In 2009, Sebi had instructed all fund houses to stop declaring indicative yields on FMPs and had made it compulsory for these schemes to be listed on the stock exchanges. Industry players feel that, Sebi should allow them to declare indicative yields as many fund houses are anyways informally declaring yields to their distributors.
FMPs are passively managed income schemes, which invest in corporate and government debt papers, thereby earning interest, which is then given back to investors on its closure. They are so called because they have a fixed tenure ranging from three months to three years and are close-ended in nature. A senior official from the leading fund house on condition of anonymity said, “there are many investors who won’t invest until one tells them about its return giving. So now there are many distributors who are secretly telling yields and selling the products.”
According to some market participants, Amfi is taking up the issue when they meet the new Sebi chief for the first time. “We hope Sebi might look in the matter; it is very difficult to convince a retail investor without giving them yields.

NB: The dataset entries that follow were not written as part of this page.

-- pv_equiv track=rewrite | github.com/SimpleDMCA/simpledmca-pumpfun | learning_examples/automated_trader.py | is_valid_graduation
-- ===== SOURCE A (Python) =====
-- def is_valid_graduation(logs: list) -> bool:
--     """Check if the logs indicate a valid graduation event"""
--     if not logs:
--         return False
--
--     # Check for successful transaction
--     if any("Error" in log for log in logs):
--         return False
--
--     # Check for migration instruction
--     if not any("Program log: Instruction: Migrate" in log for log in logs):
--         return False
--
--     # Check if already migrated
--     if any("Program log: Bonding curve already migrated" in log for log in logs):
--         return False
--
--     return True
-- ===== SOURCE B (Python) =====
-- def is_valid_graduation(logs: list) -> bool:
--     """Single early-exit pass classifying each line: any fatal line (an error
--     or an already-migrated notice) aborts immediately with False; otherwise
--     accumulate whether a Migrate instruction was seen and return that at the
--     end (the empty input falls out of the accumulator's initial value)."""
--     _FATAL = ("Error", "Program log: Bonding curve already migrated")
--     found_migrate = False
--     for log in logs:
--         if any(bad in log for bad in _FATAL):
--             return False
--         found_migrate = found_migrate or "Program log: Instruction: Migrate" in log
--     return found_migrate
-- ===== Notes on version B (the rewrite author's own statement) =====
-- stated objective: alternative
-- what changed: Replaces A's empty-list guard plus three staged any()/not-any() scans with one early-exit pass that classifies each line (a fatal line - error or already-migrated - aborts immediately with False; a Migrate line sets an accumulator that is returned at the end, so the empty case falls out of the accumulator's initial value).
import Mathlib
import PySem

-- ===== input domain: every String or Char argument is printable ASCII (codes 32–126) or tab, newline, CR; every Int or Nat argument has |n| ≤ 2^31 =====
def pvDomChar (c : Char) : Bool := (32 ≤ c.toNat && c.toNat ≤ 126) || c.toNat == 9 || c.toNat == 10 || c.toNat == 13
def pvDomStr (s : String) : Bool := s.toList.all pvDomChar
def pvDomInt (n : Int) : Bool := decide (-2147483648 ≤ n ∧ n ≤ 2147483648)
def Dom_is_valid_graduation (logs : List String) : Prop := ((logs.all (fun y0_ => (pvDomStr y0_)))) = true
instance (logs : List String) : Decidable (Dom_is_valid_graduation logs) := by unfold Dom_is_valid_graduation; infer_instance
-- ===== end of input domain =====

-- B replaces A's empty guard and staged any()/not-any() scans with one early-exit pass classifying each line; alternative decomposition, same cost.

-- ===== PORT A =====
def is_valid_graduation (logs : List String) : Bool :=
  if logs = [] then false
  else if logs.any (fun log => PySem.Str.isIn "Error" log) then false
  else if !(logs.any (fun log => PySem.Str.isIn "Program log: Instruction: Migrate" log)) then false
  else if logs.any (fun log => PySem.Str.isIn "Program log: Bonding curve already migrated" log) then false
  else true

-- ===== PORT B =====
def pvFatal : List String := ["Error", "Program log: Bonding curve already migrated"]

def pvGo : List String → Bool → Bool
  | [], found_migrate => found_migrate
  | log :: rest, found_migrate =>
    if pvFatal.any (fun bad => PySem.Str.isIn bad log) then false
    else pvGo rest (found_migrate || PySem.Str.isIn "Program log: Instruction: Migrate" log)

def is_valid_graduation_alt (logs : List String) : Bool := pvGo logs false

-- ===== PRECONDITION & SPEC =====
def Spec_is_valid_graduation (logs : List String) (out : Bool) : Prop := out = is_valid_graduation_alt logs
instance (logs : List String) (out : Bool) : Decidable (Spec_is_valid_graduation logs out) := by unfold Spec_is_valid_graduation; infer_instance

-- ===== CLAIM (what is proved, stated in full; the proofs are below) =====
def Claim_equal_is_valid_graduation : Prop := ∀ (logs : List String), Dom_is_valid_graduation logs → Spec_is_valid_graduation logs (is_valid_graduation logs)

-- ===== LEMMAS AND PROOFS =====
theorem pvGo_eq (logs : List String) (f : Bool) :
    pvGo logs f =
      (!(logs.any (fun log => pvFatal.any (fun bad => PySem.Str.isIn bad log))) &&
       (f || logs.any (fun log => PySem.Str.isIn "Program log: Instruction: Migrate" log))) := by
  induction logs generalizing f with
  | nil => simp [pvGo]
  | cons h t ih =>
    simp only [pvGo, List.any_cons]
    cases hb : (pvFatal.any fun bad => PySem.Str.isIn bad h) <;>
      simp only [ite_true, Bool.true_or, Bool.false_or, Bool.not_true,
        Bool.false_and, ih, Bool.or_assoc] <;> rfl

theorem any_fatal (logs : List String) :
    logs.any (fun log => pvFatal.any (fun bad => PySem.Str.isIn bad log)) =
      ((logs.any fun log => PySem.Str.isIn "Error" log) ||
       (logs.any fun log => PySem.Str.isIn "Program log: Bonding curve already migrated" log)) := by
  induction logs with
  | nil => rfl
  | cons h t ih =>
    simp only [pvFatal, List.any_cons, List.any_nil, Bool.or_false] at ih ⊢
    rw [ih]
    cases PySem.Str.isIn "Error" h <;>
    cases PySem.Str.isIn "Program log: Bonding curve already migrated" h <;>
    cases t.any (fun log => PySem.Str.isIn "Error" log) <;>
    cases t.any (fun log => PySem.Str.isIn "Program log: Bonding curve already migrated" log) <;> rfl

-- ===== VERDICT (by name: the statement is the Claim_ definition above) =====
theorem is_valid_graduation_spec : Claim_equal_is_valid_graduation := by
  intro logs _
  unfold Spec_is_valid_graduation is_valid_graduation is_valid_graduation_alt
  rw [pvGo_eq, any_fatal]
  cases logs with
  | nil => rfl
  | cons h t =>
    rw [if_neg (List.cons_ne_nil h t)]
    cases he : ((h :: t).any fun log => PySem.Str.isIn "Error" log) <;>
    cases hm : ((h :: t).any fun log => PySem.Str.isIn "Program log: Instruction: Migrate" log) <;>
    cases ha : ((h :: t).any fun log => PySem.Str.isIn "Program log: Bonding curve already migrated" log) <;>
    rfl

We are just asking regulator to allow us to indicate yields in some range, which will be useful for us in selling the product.”
However Amfi official declined to comment on the issue. In the month of January alone over 12,700 crore were raised from 48 FMPs
Dhirendra Kumar, CEO of Value Research says, “For the regulator, giving indicating yields (for FMPs) hints at protection of capital, which is actually not the case with FMPs (afterall, there could be default on bond repayments). Also post 2008 crises, with industry facing severe liquidity crises, regulator has taken several steps to prevent an encore.”